Model merging is to combine fine-tuned models derived from multiple domains, with the intent of enhancing the model's proficiency across various domains. The principal concern is the resolution of parameter conflicts. A substantial amount of existing research remedy this issue during the merging stage, with the latest study focusing on resolving this issue throughout the pruning stage. The DARE approach has exhibited promising outcomes when applied to a simplistic fine-tuned model. However, the efficacy of this method tends to wane when employed on complex fine-tuned models that show a significant parameter bias relative to the baseline model. In this paper, we introduce a dual-stage method termed Dynamic Pruning Partition Amplification (DPPA), devised to tackle the challenge of merging complex fine-tuned models. Initially, we introduce Dynamically Pruning (DP), an improved approach based on magnitude pruning, which aim is to enhance performance at higher pruning rates. Subsequently, we propose Dynamically Partition Amplification (DPA), a rescaling strategy, is designed to dynamically amplify parameter partitions in relation to their significance levels. The experimental results show that our method maintains a mere 20% of domain-specific parameters and yet delivers a performance comparable to other methodologies that preserve up to 90% of parameters. Furthermore, our method displays outstanding performance post-pruning, leading to a significant improvement of nearly 20% performance in model merging. We make our code on Github.
Paper Structure (32 sections, 8 equations, 3 figures, 9 tables)

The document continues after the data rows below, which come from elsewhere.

-- pv_equiv track=rewrite | github.com/gunvirranu/mini-code | mini-rsa/mini_rsa.py | de_block
-- ===== SOURCE A (Python) =====
-- def de_block(blocks, bsize):
--     data = []
--     for block in blocks:
--         tmp = [0] * (bsize)
--         for k in range(bsize):
--             block, tmp[bsize-k-1] = divmod(block, 127)
--         data.extend(tmp)
--     return data
-- ===== SOURCE B (Python) =====
-- def de_block(blocks, bsize):
--     # The running quotient of repeated divmod(_, 127) stabilises at 0 (nonnegative
--     # block) or -1 (negative block) after ~log127|block| steps, and from then on
--     # every digit is 0 resp. 126.  So extract low digits only until it stabilises,
--     # emit the remaining high digits as one closed-form run, no per-digit loop.
--     data = []
--     for block in blocks:
--         low = []
--         while len(low) < bsize and block != 0 and block != -1:
--             block, d = divmod(block, 127)
--             low.append(d)
--         data += [0 if block == 0 else 126] * (bsize - len(low))
--         data += reversed(low)
--     return data
-- ===== Notes on version B (the rewrite author's own statement) =====
-- stated objective: faster
-- what changed: Instead of running divmod bsize times per block into a buffer filled back-to-front, B runs divmod only until the quotient stabilises at 0 or -1 (about log127|block| steps) and emits the remaining high digits as one closed-form run of 0s resp. 126s.
import Mathlib
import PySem

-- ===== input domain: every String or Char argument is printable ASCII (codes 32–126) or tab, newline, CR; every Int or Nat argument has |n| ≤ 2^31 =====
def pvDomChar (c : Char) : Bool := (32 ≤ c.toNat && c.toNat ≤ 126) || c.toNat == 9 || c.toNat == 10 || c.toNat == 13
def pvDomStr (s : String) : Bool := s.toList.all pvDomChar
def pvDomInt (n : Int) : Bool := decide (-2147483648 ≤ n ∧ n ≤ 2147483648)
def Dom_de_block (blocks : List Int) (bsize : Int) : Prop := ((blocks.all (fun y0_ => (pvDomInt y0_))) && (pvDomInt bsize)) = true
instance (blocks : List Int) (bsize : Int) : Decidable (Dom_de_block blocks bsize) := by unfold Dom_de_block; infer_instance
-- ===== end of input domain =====

-- B replaces A's fixed-count divmod loop into a reversed buffer by an early-exit divmod loop
-- that stops once the quotient stabilises at 0 or -1 and emits the remaining digits as one
-- closed-form run of 0s resp. 126s (objective: faster, measured).

-- ===== PORT A =====
def de_block (blocks : List Int) (bsize : Int) : List Int :=
  blocks.foldl (fun data block =>
    -- tmp = [0] * bsize  ([] when bsize ≤ 0, exactly as in Python)
    let tmp : List Int := List.replicate bsize.toNat 0
    -- for k in range(bsize): block, tmp[bsize-k-1] = divmod(block, 127)
    -- (index bsize-k-1 is nonnegative and in range for every k in range(bsize), so .toNat is exact)
    let st := (PySem.List.pyRange 0 bsize 1).foldl
      (fun (st : Int × List Int) k =>
        (PySem.Int.floordiv st.1 127, st.2.set (bsize - k - 1).toNat (PySem.Int.mod st.1 127)))
      (block, tmp)
    data ++ st.2) []

-- ===== PORT B =====
-- while len(low) < bsize and block != 0 and block != -1: block, d = divmod(block, 127); low.append(d)
-- (recursion on the remaining count bsize - len(low); returns (low, final block))
def lowLoopB : Int → Nat → List Int × Int
  | b, 0 => ([], b)
  | b, Nat.succ n =>
    if b = 0 ∨ b = -1 then ([], b)
    else
      let p := lowLoopB (PySem.Int.floordiv b 127) n
      (PySem.Int.mod b 127 :: p.1, p.2)

def de_block_alt (blocks : List Int) (bsize : Int) : List Int :=
  blocks.foldl (fun data block =>
    let p := lowLoopB block bsize.toNat
    -- data += [0 if block == 0 else 126] * (bsize - len(low)); data += reversed(low)
    -- (a Python list times a negative count is [], exactly .toNat's clamp)
    data ++ (List.replicate (bsize - (p.1.length : Int)).toNat (if p.2 = 0 then 0 else 126)
             ++ p.1.reverse)) []

-- ===== PRECONDITION & SPEC =====
def Spec_de_block (blocks : List Int) (bsize : Int) (out : List Int) : Prop := out = de_block_alt blocks bsize
instance (blocks : List Int) (bsize : Int) (out : List Int) : Decidable (Spec_de_block blocks bsize out) := by unfold Spec_de_block; infer_instance

-- ===== CLAIM (what is proved, stated in full; the proofs are below) =====
def Claim_equal_de_block : Prop := ∀ (blocks : List Int) (bsize : Int), Dom_de_block blocks bsize → Spec_de_block blocks bsize (de_block blocks bsize)

-- ===== LEMMAS AND PROOFS =====

-- the list A's inner loop leaves in tmp, written as a recursion: last digit appended after
-- the digits of the quotient
def digitsRec : Nat → Int → List Int
  | 0, _ => []
  | n+1, b => digitsRec n (PySem.Int.floordiv b 127) ++ [PySem.Int.mod b 127]

-- A's inner step never touches the appended last cell once it is out of range
lemma fold_app (n : Nat) (ks : List Nat) (h : ∀ k ∈ ks, ((n : Int) - k - 1).toNat < n) :
    ∀ (b : Int) (u : List Int) (r : Int), u.length = n →
    ks.foldl (fun (st : Int × List Int) (k : Nat) =>
        (PySem.Int.floordiv st.1 127, st.2.set ((n : Int) - k - 1).toNat (PySem.Int.mod st.1 127)))
      (b, u ++ [r])
    = ((ks.foldl (fun (st : Int × List Int) (k : Nat) =>
        (PySem.Int.floordiv st.1 127, st.2.set ((n : Int) - k - 1).toNat (PySem.Int.mod st.1 127)))
      (b, u)).1,
       (ks.foldl (fun (st : Int × List Int) (k : Nat) =>
        (PySem.Int.floordiv st.1 127, st.2.set ((n : Int) - k - 1).toNat (PySem.Int.mod st.1 127)))
      (b, u)).2 ++ [r]) := by
  induction ks with
  | nil => intro b u r hu; rfl
  | cons k ks ih =>
    intro b u r hu
    have hk : ((n : Int) - k - 1).toNat < n := h k (List.mem_cons_self ..)
    have hset : (u ++ [r]).set ((n : Int) - k - 1).toNat (PySem.Int.mod b 127)
        = u.set ((n : Int) - k - 1).toNat (PySem.Int.mod b 127) ++ [r] := by
      rw [List.set_append]
      simp only [hu]
      rw [if_pos hk]
    simp only [List.foldl_cons, hset]
    exact ih (fun k hk => h k (List.mem_cons_of_mem _ hk)) _ _ _ (by simp [hu])

-- A's inner loop computes digitsRec
lemma inner_loop (n : Nat) : ∀ (b : Int) (t : List Int), t.length = n →
    ((List.range n).foldl (fun (st : Int × List Int) (k : Nat) =>
        (PySem.Int.floordiv st.1 127, st.2.set ((n : Int) - k - 1).toNat (PySem.Int.mod st.1 127)))
      (b, t)).2 = digitsRec n b := by
  induction n with
  | zero => intro b t ht; simp [digitsRec, List.length_eq_zero_iff.mp ht]
  | succ n ih =>
    intro b t ht
    rw [List.range_succ_eq_map]
    simp only [List.foldl_cons, List.foldl_map]
    have hidx0 : (((n : Nat) + 1 : Int) - (0 : Nat) - 1).toNat = n := by omega
    have hfun : (fun (st : Int × List Int) (k : Nat) =>
        (PySem.Int.floordiv st.1 127, st.2.set (((n + 1 : Nat) : Int) - (k + 1) - 1).toNat (PySem.Int.mod st.1 127)))
        = (fun (st : Int × List Int) (k : Nat) =>
        (PySem.Int.floordiv st.1 127, st.2.set (((n : Nat) : Int) - k - 1).toNat (PySem.Int.mod st.1 127))) := by
      funext st k
      congr 2
      omega
    have hset : t.set (((n : Nat) + 1 : Int) - ((0 : Nat) : Int) - 1).toNat (PySem.Int.mod b 127)
        = t.take n ++ [PySem.Int.mod b 127] := by
      have : (((n : Nat) + 1 : Int) - ((0 : Nat) : Int) - 1).toNat = n := by omega
      rw [this, List.set_eq_take_append_cons_drop, if_pos (by omega)]
      rw [List.drop_eq_nil_of_le (by omega)]
    push_cast
    push_cast at hfun hset
    rw [hset, hfun,
      fold_app n (List.range n) (fun k hk => by have := List.mem_range.mp hk; omega)
        (PySem.Int.floordiv b 127) (t.take n) (PySem.Int.mod b 127) (by simp; omega)]
    simp only [digitsRec]
    rw [ih (PySem.Int.floordiv b 127) (t.take n) (by simp; omega)]

-- A's inner loop leaves digitsRec bsize.toNat block in tmp
lemma tmp_eq_digitsRec (bsize block : Int) :
    ((PySem.List.pyRange 0 bsize 1).foldl
      (fun (st : Int × List Int) k =>
        (PySem.Int.floordiv st.1 127, st.2.set (bsize - k - 1).toNat (PySem.Int.mod st.1 127)))
      (block, List.replicate bsize.toNat 0)).2 = digitsRec bsize.toNat block := by
  by_cases hb : bsize ≤ 0
  · rw [PySem.List.pyRange_one_eq_nil hb]
    simp [show bsize.toNat = 0 by omega, digitsRec]
  · rw [PySem.List.pyRange_one]
    simp only [List.foldl_map, Int.sub_zero]
    have h1 : (fun (x : Int × List Int) (y : Nat) =>
        (PySem.Int.floordiv x.1 127, x.2.set (bsize - (0 + (y : Int)) - 1).toNat (PySem.Int.mod x.1 127)))
        = fun (x : Int × List Int) (y : Nat) =>
        (PySem.Int.floordiv x.1 127, x.2.set ((bsize.toNat : Int) - y - 1).toNat (PySem.Int.mod x.1 127)) := by
      funext x y
      congr 2
      omega
    rw [h1, inner_loop bsize.toNat block _ (by simp)]

-- B's while loop extracts at most its fuel many digits
lemma lowLoopB_length_le (n : Nat) : ∀ b : Int, (lowLoopB b n).1.length ≤ n := by
  induction n with
  | zero => intro b; simp [lowLoopB]
  | succ n ih =>
    intro b
    rw [lowLoopB]
    split
    · simp
    · simpa using Nat.succ_le_succ (ih (PySem.Int.floordiv b 127))

-- once the running quotient is 0 every remaining digit is 0
lemma digitsRec_zero (n : Nat) : digitsRec n 0 = List.replicate n 0 := by
  induction n with
  | zero => rfl
  | succ n ih =>
    rw [digitsRec, show PySem.Int.floordiv 0 127 = 0 from by decide,
        show PySem.Int.mod 0 127 = 0 from by decide, ih, List.replicate_succ']

-- once the running quotient is -1 every remaining digit is 126
lemma digitsRec_neg_one (n : Nat) : digitsRec n (-1) = List.replicate n 126 := by
  induction n with
  | zero => rfl
  | succ n ih =>
    rw [digitsRec, show PySem.Int.floordiv (-1) 127 = -1 from by decide,
        show PySem.Int.mod (-1) 127 = 126 from by decide, ih, List.replicate_succ']

-- A's digit list is B's closed-form run followed by B's reversed low digits
lemma digitsRec_eq_lowLoopB (n : Nat) : ∀ b : Int,
    digitsRec n b = List.replicate (n - (lowLoopB b n).1.length)
        (if (lowLoopB b n).2 = 0 then 0 else 126) ++ (lowLoopB b n).1.reverse := by
  induction n with
  | zero => intro b; simp [digitsRec, lowLoopB]
  | succ n ih =>
    intro b
    rw [lowLoopB]
    split
    · rename_i h
      rcases h with h | h <;> subst h
      · simp [digitsRec_zero]
      · norm_num [digitsRec_neg_one]
    · rw [digitsRec, ih (PySem.Int.floordiv b 127)]
      simp

-- one block of A equals one block of B
lemma block_eq (bsize block : Int) :
    ((PySem.List.pyRange 0 bsize 1).foldl
      (fun (st : Int × List Int) k =>
        (PySem.Int.floordiv st.1 127, st.2.set (bsize - k - 1).toNat (PySem.Int.mod st.1 127)))
      (block, List.replicate bsize.toNat 0)).2
    = List.replicate (bsize - ((lowLoopB block bsize.toNat).1.length : Int)).toNat
        (if (lowLoopB block bsize.toNat).2 = 0 then 0 else 126)
      ++ (lowLoopB block bsize.toNat).1.reverse := by
  rw [tmp_eq_digitsRec, digitsRec_eq_lowLoopB,
    show (bsize - ((lowLoopB block bsize.toNat).1.length : Int)).toNat
        = bsize.toNat - (lowLoopB block bsize.toNat).1.length from by
      have := lowLoopB_length_le bsize.toNat block
      omega]

-- ===== VERDICT (by name: the statement is the Claim_ definition above) =====
theorem de_block_spec : Claim_equal_de_block := by
  intro blocks bsize _
  unfold Spec_de_block de_block de_block_alt
  rw [PySem.List.foldl_append_eq_flatMap, PySem.List.foldl_append_eq_flatMap]
  simp only [List.nil_append]
  congr 1
  funext block
  exact block_eq bsize block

This paper contains 32 sections, 8 equations, 3 figures, 9 tables.

Figures (3)

  • Figure 1: Within the diagram's left segment, it is visible that our Dynamic Pruning (DP) technique adaptively modifies the pruning rate at both layer and linear layer levels, distinguishing it from Magnitude Pruning. On the diagram's right segment, we can see the integration of DP and Dynamic Pruning Algorithm (DPA), paralleled with the drop and rescale operations inherent in the DARE system. This integration enhances complex model performance after the pruning process significantly.
  • Figure 2: We utilize green and orange lines to represent the trajectories of amplification rate search. Among them, the blue star represents the optimal rate searched at a 90% pruning parameter, while the red star represents the optimal rate searched at an 80% pruning parameter. The contour lines depict the specific performance in the mathematical domain.
  • Figure 3: After analyzing the pruned parameters of the financial model, it is evident that there is a higher parameter count in the initial and final 0, 31 layers, while the middle 17 layers have fewer parameters. Additionally, in the Q, K, V components, it is observed that 90% of the parameters are concentrated in certain dimensions. To facilitate observation, we have amplified the value by a factor of 1000.